もともとグーグル問題以前から、出版業界は非常に多くの課題を抱えていたように思います。
長年に亘って、法規制や著作権、業界慣行などによって様々な参入障壁が設けられていた業界ではありましたが、近年のインターネットの普及や市場の成熟化などによって、その構図が変わりつつあります。
そこで、マイケル・ポーター教授のファイブフォースモデルを利用して、個人的に出版業界を取り巻く競争要因を分析してみました。
ファイブフォースモデルとは、ハーバード・ビジネススクールのマイケル・ポーター教授が自著の「競争の戦略」の中で唱えた業界の構造分析を行なう手法で、5つの競争要因からなっています。
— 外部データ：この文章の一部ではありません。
-- ---- the per-key score equality ----
lemma pv_score_eq (bin : Int) (h : List Int) (hne : h ≠ []) (minh maxh : Int)
    (hmin : PySem.List.min? h (fun x => x) = some minh)
    (hmax : PySem.List.max? h (fun x => x) = some maxh)
    (hcase : 0 < bin ∨ maxh - minh < -bin) :
    (PySem.List.max? (h.foldl (fun a i =>
        PySem.List.pySetD a (PySem.Int.truncdiv (i - minh) bin)
          (PySem.List.pyGetD a (PySem.Int.truncdiv (i - minh) bin) 0 + 1))
        (List.replicate (PySem.Int.truncdiv (maxh - minh) bin + 1).toNat (0 : Int))) (fun x => x)).getD 0
    = ((PySem.List.sorted h (fun x => x) false).foldl
        (fun (st : Int × Int × Option Int) v =>
          let b := PySem.Int.truncdiv (v - minh) bin
          let cur := if st.2.2 = some b then st.2.1 + 1 else 1
          (max st.1 cur, cur, some b)) (0, 0, none)).1 := by
  have hminmax : minh ≤ maxh := PySem.List.min?_isMin hmin maxh (PySem.List.max?_mem hmax)
  -- B's scan is a fold over the bucket list of the sorted offsets
  rw [show ((PySem.List.sorted h (fun x => x) false).foldl
        (fun (st : Int × Int × Option Int) v =>
          let b := PySem.Int.truncdiv (v - minh) bin
          let cur := if st.2.2 = some b then st.2.1 + 1 else 1
          (max st.1 cur, cur, some b)) (0, 0, none))
      = (((PySem.List.sorted h (fun x => x) false).map (fun v => PySem.Int.truncdiv (v - minh) bin)).foldl
        (fun (st : Int × Int × Option Int) b =>
          let cur := if st.2.2 = some b then st.2.1 + 1 else 1
          (max st.1 cur, cur, some b)) (0, 0, none)) from by rw [List.foldl_map]]
  set s := PySem.List.sorted h (fun x => x) false with hs
  have hsne : s ≠ [] := by rw [hs]; simpa [PySem.List.sorted_eq_nil_iff] using hne
  have hsmem : ∀ v, v ∈ s ↔ v ∈ h := fun v => PySem.List.mem_sorted h _ false v
  have hsp : s.Pairwise (· ≤ ·) := by
    have := PySem.List.sorted_pairwise h (fun x => x)
    rw [← hs] at this
    exact this
  have hslen : s.length = h.length := by rw [hs]; exact PySem.List.length_sorted ..
  rcases hcase with hb | hsm
  · -- positive bin: histogram cells hold bucket counts; longest run = max multiplicity
    have hT : PySem.Int.truncdiv (maxh - minh) bin = pvBkt minh bin maxh := pv_tdiv_eq minh bin maxh hminmax hb
    have hTnn : 0 ≤ pvBkt minh bin maxh := Int.ediv_nonneg (by omega) (le_of_lt hb)
    set L := (PySem.Int.truncdiv (maxh - minh) bin + 1).toNat with hL
    have hLpos : 0 < L := by rw [hL, hT]; omega
    have hall : ∀ i ∈ h, minh ≤ i ∧ (pvBkt minh bin i).toNat < L := by
      intro i hi
      have h1 : minh ≤ i := PySem.List.min?_isMin hmin i hi
      have h2 : i ≤ maxh := PySem.List.max?_isMax hmax i hi
      have h3 : pvBkt minh bin i ≤ pvBkt minh bin maxh := Int.ediv_le_ediv hb (by omega)
      refine ⟨h1, ?_⟩
      rw [hL, hT]
      omega
    set HF := h.foldl (fun a i =>
        PySem.List.pySetD a (PySem.Int.truncdiv (i - minh) bin)
          (PySem.List.pyGetD a (PySem.Int.truncdiv (i - minh) bin) 0 + 1))
        (List.replicate L (0 : Int)) with hHF
    obtain ⟨hlen, hval⟩ := pv_hist_fold minh bin hb h (List.replicate L (0 : Int))
      (by intro i hi; simpa using hall i hi)
    rw [← hHF] at hlen hval
    simp only [List.length_replicate] at hlen
    have hvalAt : ∀ k : Nat, (hk : k < L) → ∀ (hk' : k < HF.length), HF[k] = (pvCnt h minh bin (k : Int) : Int) := by
      intro k hk hk'
      have := hval k (by simpa using hk)
      rw [PySem.List.pyGetD_natCast, PySem.List.pyGetD_natCast, List.getD_eq_getElem _ _ hk',
          List.getD_replicate _ hk] at this
      omega
    -- the bucket list of the sorted offsets
    have hmapT : s.map (fun v => PySem.Int.truncdiv (v - minh) bin) = s.map (pvBkt minh bin) := by
      apply List.map_congr_left
      intro v hv
      exact pv_tdiv_eq minh bin v ((hall v ((hsmem v).1 hv)).1) hb
    rw [hmapT]
    set bs := s.map (pvBkt minh bin) with hbs
    have hbsne : bs ≠ [] := by simpa [hbs] using hsne
    have hbsp : bs.Pairwise (· ≤ ·) :=
      List.Pairwise.map _ (fun a b hab => Int.ediv_le_ediv hb (by omega)) hsp
    rw [pv_run_eq_MC bs hbsne hbsp]
    have hperm : bs.Perm (h.map (pvBkt minh bin)) := (PySem.List.sorted_perm h (fun x => x) false).map _
    have hcount : ∀ k : Int, bs.count k = pvCnt h minh bin k := by
      intro k
      rw [hperm.count_eq]
      simp [List.count, List.countP_map, pvCnt, Function.comp_def]
    have hHFne : HF ≠ [] := by
      intro hcon; rw [hcon] at hlen; simp at hlen; omega
    obtain ⟨m, hm⟩ : ∃ m, PySem.List.max? HF (fun x => x) = some m := by
      cases hmm : PySem.List.max? HF (fun x => x) with
      | none => exact absurd ((PySem.List.max?_eq_none_iff _ _).1 hmm) hHFne
      | some m => exact ⟨m, rfl⟩
    rw [hm]
    have hcntMem : ∀ i ∈ h, (pvCnt h minh bin (pvBkt minh bin i) : Int) ∈ HF := by
      intro i hi
      obtain ⟨h1, h2⟩ := hall i hi
      have hnn : 0 ≤ pvBkt minh bin i := Int.ediv_nonneg (by omega) (le_of_lt hb)
      have hk' : (pvBkt minh bin i).toNat < HF.length := by omega
      have := hvalAt (pvBkt minh bin i).toNat h2 hk'
      rw [Int.toNat_of_nonneg hnn] at this
      exact this ▸ List.getElem_mem hk'
    obtain ⟨i0, hi0⟩ : ∃ i0, i0 ∈ h := List.exists_mem_of_ne_nil h hne
    have hone : 1 ≤ pvCnt h minh bin (pvBkt minh bin i0) := by
      apply List.countP_pos_iff.2
      exact ⟨i0, hi0, by simp⟩
    have hm1 : 1 ≤ m := by
      have hle := PySem.List.max?_isMax hm _ (hcntMem i0 hi0)
      simp only at hle
      omega
    have hmle : m ≤ (pvMC bs : Int) := by
      obtain ⟨k, hk, hkeq⟩ := List.mem_iff_getElem.1 (PySem.List.max?_mem hm)
      have hkL : k < L := by omega
      have hmcnt : m = (pvCnt h minh bin (k : Int) : Int) := by rw [← hkeq, hvalAt k hkL hk]
      have hz : pvCnt h minh bin (k : Int) ≠ 0 := by omega
      obtain ⟨i, hi, hpi⟩ := List.countP_pos_iff.1 (Nat.pos_of_ne_zero hz)
      have hbk : pvBkt minh bin i = (k : Int) := beq_iff_eq.1 hpi
      have hmem : (k : Int) ∈ bs := by
        rw [hperm.mem_iff, ← hbk]
        exact List.mem_map_of_mem hi
      have := pvMC_le hmem
      rw [hcount] at this
      omega
    have hlem : (pvMC bs : Int) ≤ m := by
      obtain ⟨x, hx, hxe⟩ := pvMC_mem hbsne
      have hxh : x ∈ h.map (pvBkt minh bin) := hperm.mem_iff.1 hx
      obtain ⟨i, hi, hie⟩ := List.exists_of_mem_map hxh
      subst hie
      have := PySem.List.max?_isMax hm _ (hcntMem i hi)
      simp only at this
      rw [hxe, hcount]
      omega
    simp only [Option.getD_some]
    omega
  · -- bin_size < 0 with small spread: a single bucket, both sides count all offsets
    have hT0 : ∀ v ∈ h, PySem.Int.truncdiv (v - minh) bin = 0 := by
      intro v hv
      have h1 : minh ≤ v := PySem.List.min?_isMin hmin v hv
      have h2 : v ≤ maxh := PySem.List.max?_isMax hmax v hv
      exact pv_tdiv_zero _ _ (by omega) (by omega)
    have hTm : PySem.Int.truncdiv (maxh - minh) bin = 0 :=
      pv_tdiv_zero _ _ (by omega) (by omega)
    rw [hTm]
    rw [show ((0 : Int) + 1).toNat = 1 from rfl, show List.replicate 1 (0 : Int) = [0] from rfl]
    rw [pv_fold_single bin minh h 0 hT0, zero_add]
    have hmapT : s.map (fun v => PySem.Int.truncdiv (v - minh) bin) = List.replicate h.length 0 := by
      rw [show s.map (fun v => PySem.Int.truncdiv (v - minh) bin) = s.map (fun _ => (0 : Int)) from
        List.map_congr_left (fun v hv => hT0 v ((hsmem v).1 hv))]
      rw [List.map_const', hslen]
    rw [hmapT]
    have hrepne : List.replicate h.length (0 : Int) ≠ [] := by
      have hln : h.length ≠ 0 := fun hc => hne (List.length_eq_zero_iff.1 hc)
      simpa [List.replicate_eq_nil_iff] using hln
    rw [pv_run_eq_MC _ hrepne (by
      rw [List.pairwise_replicate]
      right
      exact le_rfl)]
    obtain ⟨x, hx, hxe⟩ := pvMC_mem hrepne
    have hx0 : x = 0 := List.eq_of_mem_replicate hx
    rw [hxe, hx0, List.count_replicate_self]
    rw [PySem.List.max?_id_cons]
    simp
その5つの競争要因とは、「買い手の競争力」「売り手の競争力」「新規参入」「代替品・サービス」「業者間の競争」の5つで、これらの競争要因から業界全体の魅力度を分析します。
今回、私はそれらの競争要因の主体を上図のように定義させてもらいました。
それに基づいて、個人的に導いた競争要因は下図のようになります。
こうして見てみると、グーグル問題以前から出版業界を取り巻く状況は既に厳しくなっていたことがよく分かります。
そして、この中でも特に重要だと私が考えるのは、「書籍の情報化」による出版業界の競争優位の低下であります。
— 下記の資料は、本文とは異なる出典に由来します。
-- pv_equiv track=rewrite | github.com/DanDits/Masterarbeit | polynomial_chaos/multivariation.py | sparse_center_iterator
-- ===== SOURCE A (Python) =====
-- import math
--
-- def sparse_center_iterator(data, level):
--     total = len(data)
--     direction = 1
--     i = (total - 1) // 2
--     while 0 <= i < total:
--         yield data[i]
--         i += direction
--         direction = int(-math.copysign(abs(direction) + 1, direction))
-- ===== SOURCE B (Python) =====
-- def sparse_center_iterator(data, level):
--     total = len(data)
--     if total == 0:
--         return
--     c = (total - 1) // 2
--     yield data[c]
--     d = 1
--     while c + d < total or c - d >= 0:
--         if c + d < total:
--             yield data[c + d]
--         if c - d >= 0:
--             yield data[c - d]
--         d += 1
-- ===== Notes on version B (the rewrite author's own statement) =====
-- stated objective: simpler
-- what changed: A walks a single index driven by a signed accumulator whose stride grows via math.copysign; B computes the center index once and runs a plain distance counter d=1,2,... emitting data[c+d] then data[c-d] per step, with no signed-stride state.
import Mathlib
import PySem

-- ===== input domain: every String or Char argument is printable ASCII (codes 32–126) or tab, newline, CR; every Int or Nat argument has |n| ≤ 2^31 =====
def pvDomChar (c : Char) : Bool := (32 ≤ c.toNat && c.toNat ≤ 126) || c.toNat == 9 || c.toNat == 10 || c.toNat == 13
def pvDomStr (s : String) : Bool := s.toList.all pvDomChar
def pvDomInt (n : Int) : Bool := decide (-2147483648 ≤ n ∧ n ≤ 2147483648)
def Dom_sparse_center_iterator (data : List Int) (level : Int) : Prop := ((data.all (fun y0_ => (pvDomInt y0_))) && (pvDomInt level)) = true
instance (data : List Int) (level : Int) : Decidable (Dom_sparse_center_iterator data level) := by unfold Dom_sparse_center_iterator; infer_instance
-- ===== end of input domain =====

-- B replaces A's signed growing-stride accumulator (copysign) by a center index plus an explicit
-- distance counter emitting a right/left pair per step (objective: simpler decomposition; same order, same cost).


-- ===== PORT A =====
-- A's while loop: state (i, direction); direction update is int(-math.copysign(abs(direction)+1, direction)),
-- exact on nonzero ints: d ≥ 0 → -(d+1), d < 0 → -(d-1).  Fuel only guards totality (2*len+3 always suffices).
def goA (data : List Int) (total : Int) (i direction : Int) : Nat → List Int
  | 0 => []
  | fuel+1 =>
    if 0 ≤ i ∧ i < total then
      ((PySem.List.pyGet? data i).getD 0) ::
        goA data total (i + direction)
          (if 0 ≤ direction then -(direction + 1) else -(direction - 1)) fuel
    else []

def sparse_center_iterator (data : List Int) (level : Int) : List Int :=
  let total : Int := data.length
  goA data total (PySem.Int.floordiv (total - 1) 2) 1 (2 * data.length + 3)

-- ===== PORT B =====
-- B's while loop: distance counter d, one right/left pair per iteration.  Fuel only guards totality.
def goB (data : List Int) (total c : Int) (d : Int) : Nat → List Int
  | 0 => []
  | fuel+1 =>
    if c + d < total ∨ 0 ≤ c - d then
      ((if c + d < total then [(PySem.List.pyGet? data (c + d)).getD 0] else []) ++
       (if 0 ≤ c - d then [(PySem.List.pyGet? data (c - d)).getD 0] else [])) ++
      goB data total c (d + 1) fuel
    else []

def sparse_center_iterator_alt (data : List Int) (level : Int) : List Int :=
  let total : Int := data.length
  if total = 0 then []
  else
    let c := PySem.Int.floordiv (total - 1) 2
    ((PySem.List.pyGet? data c).getD 0) :: goB data total c 1 (data.length + 1)

-- ===== PRECONDITION & SPEC =====
def Spec_sparse_center_iterator (data : List Int) (level : Int) (out : List Int) : Prop := out = sparse_center_iterator_alt data level
instance (data : List Int) (level : Int) (out : List Int) : Decidable (Spec_sparse_center_iterator data level out) := by unfold Spec_sparse_center_iterator; infer_instance

-- ===== CLAIM (what is proved, stated in full; the proofs are below) =====
def Claim_equal_sparse_center_iterator : Prop := ∀ (data : List Int) (level : Int), Dom_sparse_center_iterator data level → Spec_sparse_center_iterator data level (sparse_center_iterator data level)

-- ===== LEMMAS AND PROOFS =====

-- one-step unfolding equations (simp only [goA] would unfold through literal fuel)
lemma goA_succ (data : List Int) (total i direction : Int) (fuel : Nat) :
    goA data total i direction (fuel + 1) =
      if 0 ≤ i ∧ i < total then
        ((PySem.List.pyGet? data i).getD 0) ::
          goA data total (i + direction)
            (if 0 ≤ direction then -(direction + 1) else -(direction - 1)) fuel
      else [] := rfl

lemma goB_succ (data : List Int) (total c d : Int) (fuel : Nat) :
    goB data total c d (fuel + 1) =
      if c + d < total ∨ 0 ≤ c - d then
        ((if c + d < total then [(PySem.List.pyGet? data (c + d)).getD 0] else []) ++
         (if 0 ≤ c - d then [(PySem.List.pyGet? data (c - d)).getD 0] else [])) ++
        goB data total c (d + 1) fuel
      else [] := rfl

-- From a "right" state (i = c+d, direction = -2d), A's remaining output equals B's loop at distance d.
lemma goA_eq_goB (data : List Int) (total c : Int)
    (h0 : 0 ≤ c) (h1 : 2 * c ≤ total - 1) (h2 : total - 1 ≤ 2 * c + 1) :
    ∀ (n fB : Nat) (d : Int), 1 ≤ d →
      total - c - d + 2 ≤ (n : Int) → total - c - d + 2 ≤ (fB : Int) →
      goA data total (c + d) (-(2 * d)) (2 * n) = goB data total c d fB := by
  intro n
  induction n with
  | zero =>
    intro fB d hd hn hfB
    have hA : goA data total (c + d) (-(2 * d)) (2 * 0) = [] := rfl
    rw [hA]
    cases fB with
    | zero => rfl
    | succ f =>
      rw [goB_succ, if_neg (by push_cast at hn; omega : ¬ (c + d < total ∨ 0 ≤ c - d))]
  | succ m ih =>
    intro fB d hd hn hfB
    by_cases hr : c + d < total
    · -- A yields data[c+d]
      have hfuel : 2 * (m + 1) = (2 * m + 1) + 1 := by omega
      rw [hfuel, goA_succ, if_pos (by omega : (0:Int) ≤ c + d ∧ c + d < total),
          if_neg (by omega : ¬ (0:Int) ≤ -(2 * d))]
      have hi2 : c + d + -(2 * d) = c - d := by ring
      have hd2 : -(-(2 * d) - 1) = 2 * d + 1 := by ring
      rw [hi2, hd2]
      obtain ⟨f, rfl⟩ : ∃ f, fB = f + 1 := ⟨fB - 1, by omega⟩
      rw [goB_succ, if_pos (Or.inl hr), if_pos hr]
      by_cases hl : 0 ≤ c - d
      · -- A also yields data[c-d], then recurses at distance d+1
        rw [goA_succ, if_pos (by omega : (0:Int) ≤ c - d ∧ c - d < total),
            if_pos (by omega : (0:Int) ≤ 2 * d + 1)]
        have hi3 : c - d + (2 * d + 1) = c + (d + 1) := by ring
        have hd3 : -(2 * d + 1 + 1) = -(2 * (d + 1)) := by ring
        rw [hi3, hd3, if_pos hl]
        rw [ih f (d + 1) (by omega) (by push_cast at hn ⊢; omega) (by push_cast at hfB ⊢; omega)]
        rfl
      · -- left side exhausted: A stops after the right element; B's remaining loop is empty
        rw [goA_succ, if_neg (by omega : ¬ ((0:Int) ≤ c - d ∧ c - d < total)), if_neg hl]
        have hBrest : goB data total c (d + 1) f = [] := by
          cases f with
          | zero => rfl
          | succ f' =>
            rw [goB_succ, if_neg (by omega : ¬ (c + (d + 1) < total ∨ 0 ≤ c - (d + 1)))]
        rw [hBrest]
        rfl
    · -- right side exhausted: both stop (left also exhausted since total ≥ 2c+1)
      have hfuel : 2 * (m + 1) = (2 * m + 1) + 1 := by omega
      rw [hfuel, goA_succ, if_neg (by omega : ¬ ((0:Int) ≤ c + d ∧ c + d < total))]
      cases fB with
      | zero => rfl
      | succ f =>
        rw [goB_succ, if_neg (by omega : ¬ (c + d < total ∨ 0 ≤ c - d))]

-- ===== VERDICT (by name: the statement is the Claim_ definition above) =====
theorem sparse_center_iterator_spec : Claim_equal_sparse_center_iterator := by
  intro data level _hdom
  unfold Spec_sparse_center_iterator sparse_center_iterator sparse_center_iterator_alt
  simp only []
  set total : Int := (data.length : Int) with htotal
  have htnn : 0 ≤ total := by positivity
  by_cases h0 : total = 0
  · -- empty list: A's center index is -1, guard fails immediately
    have hlen : data.length = 0 := by omega
    have hc : PySem.Int.floordiv (total - 1) 2 = -1 := by
      rw [h0]; decide
    rw [if_pos h0, hc, hlen]
    rw [(by omega : 2 * 0 + 3 = 2 + 1), goA_succ,
        if_neg (by omega : ¬ ((0:Int) ≤ -1 ∧ -1 < total))]
  · rw [if_neg h0]
    have ht1 : 1 ≤ total := by omega
    set c := PySem.Int.floordiv (total - 1) 2 with hc
    have hcdiv : c = (total - 1) / 2 := by
      rw [hc, PySem.Int.floordiv_eq_ediv_of_pos (by omega)]
    have h0c : 0 ≤ c := by omega
    have h1c : 2 * c ≤ total - 1 := by omega
    have h2c : total - 1 ≤ 2 * c + 1 := by omega
    -- first A step yields the center, moving to state (c+1, -2)
    rw [(by omega : 2 * data.length + 3 = (2 * (data.length + 1)) + 1), goA_succ,
        if_pos (by omega : (0:Int) ≤ c ∧ c < total),
        if_pos (by omega : (0:Int) ≤ 1)]
    rw [(by ring : -(1 + 1 : Int) = -(2 * 1))]
    rw [goA_eq_goB data total c h0c h1c h2c (data.length + 1) (data.length + 1) 1 le_rfl
      (by push_cast; omega) (by push_cast; omega)]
これまで、出版業界を支えてきた競争優位の一つには、「紙による出版」というものがあったと考えます。
出版のための大量の製紙の調達、規模の経済性に支えられた低コストでの印刷や製本、そして、紙の書籍に特化した効率的な物流システム。これらのように、「書籍=紙の書籍」という前提に立った最適化された出版システムが、長い間の出版業界の優位性に繋がっていたように思います。
ところが、ブックオフなどによる大手中古書籍販売店の台頭や電子書籍の増加、そして今回のグーグルによる絶版書籍のフェアユース化などにより、新規の「紙による出版」が今まで以上に減少するのは想像に難くないと思います。
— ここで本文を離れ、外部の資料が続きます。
theorem pvRelaxFold_inv1 (adj : List (List Int)) (chosen : List Int) (u : Int)
    (hu0 : 0 ≤ u) (hun : u < (adj.length : Int)) :
    ∀ (ws : List Int), (∀ w ∈ ws, (0 ≤ w ∧ w < (adj.length : Int)) ∧ w ∈ pvRow adj u) →
    ∀ dist q, pvInv1 adj chosen dist q → 0 ≤ dist.getD u.toNat (-1) →
    pvInv1 adj chosen (ws.foldl (pvRelax u) (dist, q)).1 (ws.foldl (pvRelax u) (dist, q)).2 ∧
    0 ≤ (ws.foldl (pvRelax u) (dist, q)).1.getD u.toNat (-1) := by
  intro ws
  induction ws with
  | nil => intro _ dist q hinv hdu; exact ⟨hinv, hdu⟩
  | cons w ws ih =>
    intro hws dist q hinv hdu
    obtain ⟨⟨hw0, hwn⟩, hwrow⟩ := hws w (List.mem_cons_self ..)
    obtain ⟨hlen, hlb, hzero, hone, hq⟩ := hinv
    have hws' := fun w hw => hws w (List.mem_cons_of_mem _ hw)
    have hut : u.toNat < dist.length := by omega
    have hwt : w.toNat < dist.length := by omega
    rw [List.foldl_cons]
    by_cases hg : PySem.List.pyGetD dist w 0 = -1
    · have hgw : dist[w.toNat] = -1 := by
        rwa [PySem.List.pyGetD_eq_getElem dist 0 hw0 (by omega)] at hg
      have hdu' : PySem.List.pyGetD dist u 0 = dist[u.toNat] :=
        PySem.List.pyGetD_eq_getElem dist 0 hu0 (by omega)
      have hduv : 0 ≤ dist[u.toNat] := by
        rwa [List.getD_eq_getElem _ (-1) hut] at hdu
      have hstep : pvRelax u (dist, q) w =
          (dist.set w.toNat (dist[u.toNat] + 1), q ++ [w]) := by
        simp only [pvRelax, if_pos hg, hdu', PySem.List.pySetD_of_nonneg dist _ hw0]
      rw [hstep]
      have hget : ∀ i, i < adj.length →
          (dist.set w.toNat (dist[u.toNat] + 1)).getD i (-1) =
            if i = w.toNat then dist[u.toNat] + 1 else dist.getD i (-1) := by
        intro i hi
        rw [List.getD_eq_getElem _ (-1) (by simpa using (by omega : i < dist.length)),
          List.getElem_set]
        by_cases hiw : i = w.toNat
        · rw [if_pos (by omega), if_pos hiw]
        · rw [if_neg (by omega), if_neg hiw, List.getD_eq_getElem _ (-1) (by omega)]
      apply ih hws' _ (q ++ [w])
      · refine ⟨by simpa using hlen, ?_, ?_, ?_, ?_⟩
        · intro x hx
          rcases List.mem_or_eq_of_mem_set hx with hx' | rfl
          · exact hlb x hx'
          · omega
        · intro i hi
          rw [hget i hi]
          by_cases hiw : i = w.toNat
          · rw [if_pos hiw]
            have : ¬ ((i : Int) ∈ chosen) := by
              intro hmem
              have := (hzero i hi).mpr hmem
              rw [List.getD_eq_getElem _ (-1) (by omega)] at this
              subst hiw
              omega
            constructor
            · intro h'; omega
            · intro h'; exact absurd h' this
          · rw [if_neg hiw]; exact hzero i hi
        · intro i hi h1
          rw [hget i hi] at h1
          by_cases hiw : i = w.toNat
          · rw [if_pos hiw] at h1
            have hdu0 : dist[u.toNat] = 0 := by omega
            have humem : u ∈ chosen := by
              have := (hzero u.toNat (by omega)).mp
                (by rw [List.getD_eq_getElem _ (-1) hut, hdu0])
              rwa [Int.toNat_of_nonneg hu0] at this
            refine ⟨u, humem, ?_⟩
            have : (i : Int) = w := by omega
            rwa [this]
          · rw [if_neg hiw] at h1; exact hone i hi h1
        · intro v hv
          rcases List.mem_append.mp hv with hv' | hv'
          · obtain ⟨h1, h2, h3⟩ := hq v hv'
            refine ⟨h1, h2, ?_⟩
            rw [hget v.toNat (by omega)]
            by_cases hvw : v.toNat = w.toNat
            · rw [if_pos hvw]; omega
            · rw [if_neg hvw]; exact h3
          · have : v = w := by simpa using hv'
            subst this
            refine ⟨hw0, hwn, ?_⟩
            rw [hget v.toNat (by omega), if_pos (by rfl)]
            omega
      · rw [hget u.toNat (by omega)]
        by_cases huw : u.toNat = w.toNat
        · rw [if_pos huw]; omega
        · rw [if_neg huw]; exact hdu
    · have hstep : pvRelax u (dist, q) w = (dist, q) := by simp [pvRelax, hg]
      rw [hstep]
      exact ih hws' dist q ⟨hlen, hlb, hzero, hone, hq⟩ hdu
現に危機感を募らせているのは、当の出版業界よりも印刷業界の方だと思います。近年の大手印刷会社による大手書店への資本参加は、垂直統合による印刷需要の確保なども視野に入っているものと思われます。
まあ、出版業界には、これまで築き上げてきたブランド力や著作権などによる法的保護の存在がありますので、すぐに凋落するとは考えられないのですが。
ですが、このままでは消え去って行く業界になるのは遠い日のことではないと思います。
グーグル問題は、出版業界に対して新たな競争要因を認識させる出来事だったと思います。
ですが、出版業界が抱える問題の本質は、もっと根が深いのではないかと私は思いますね。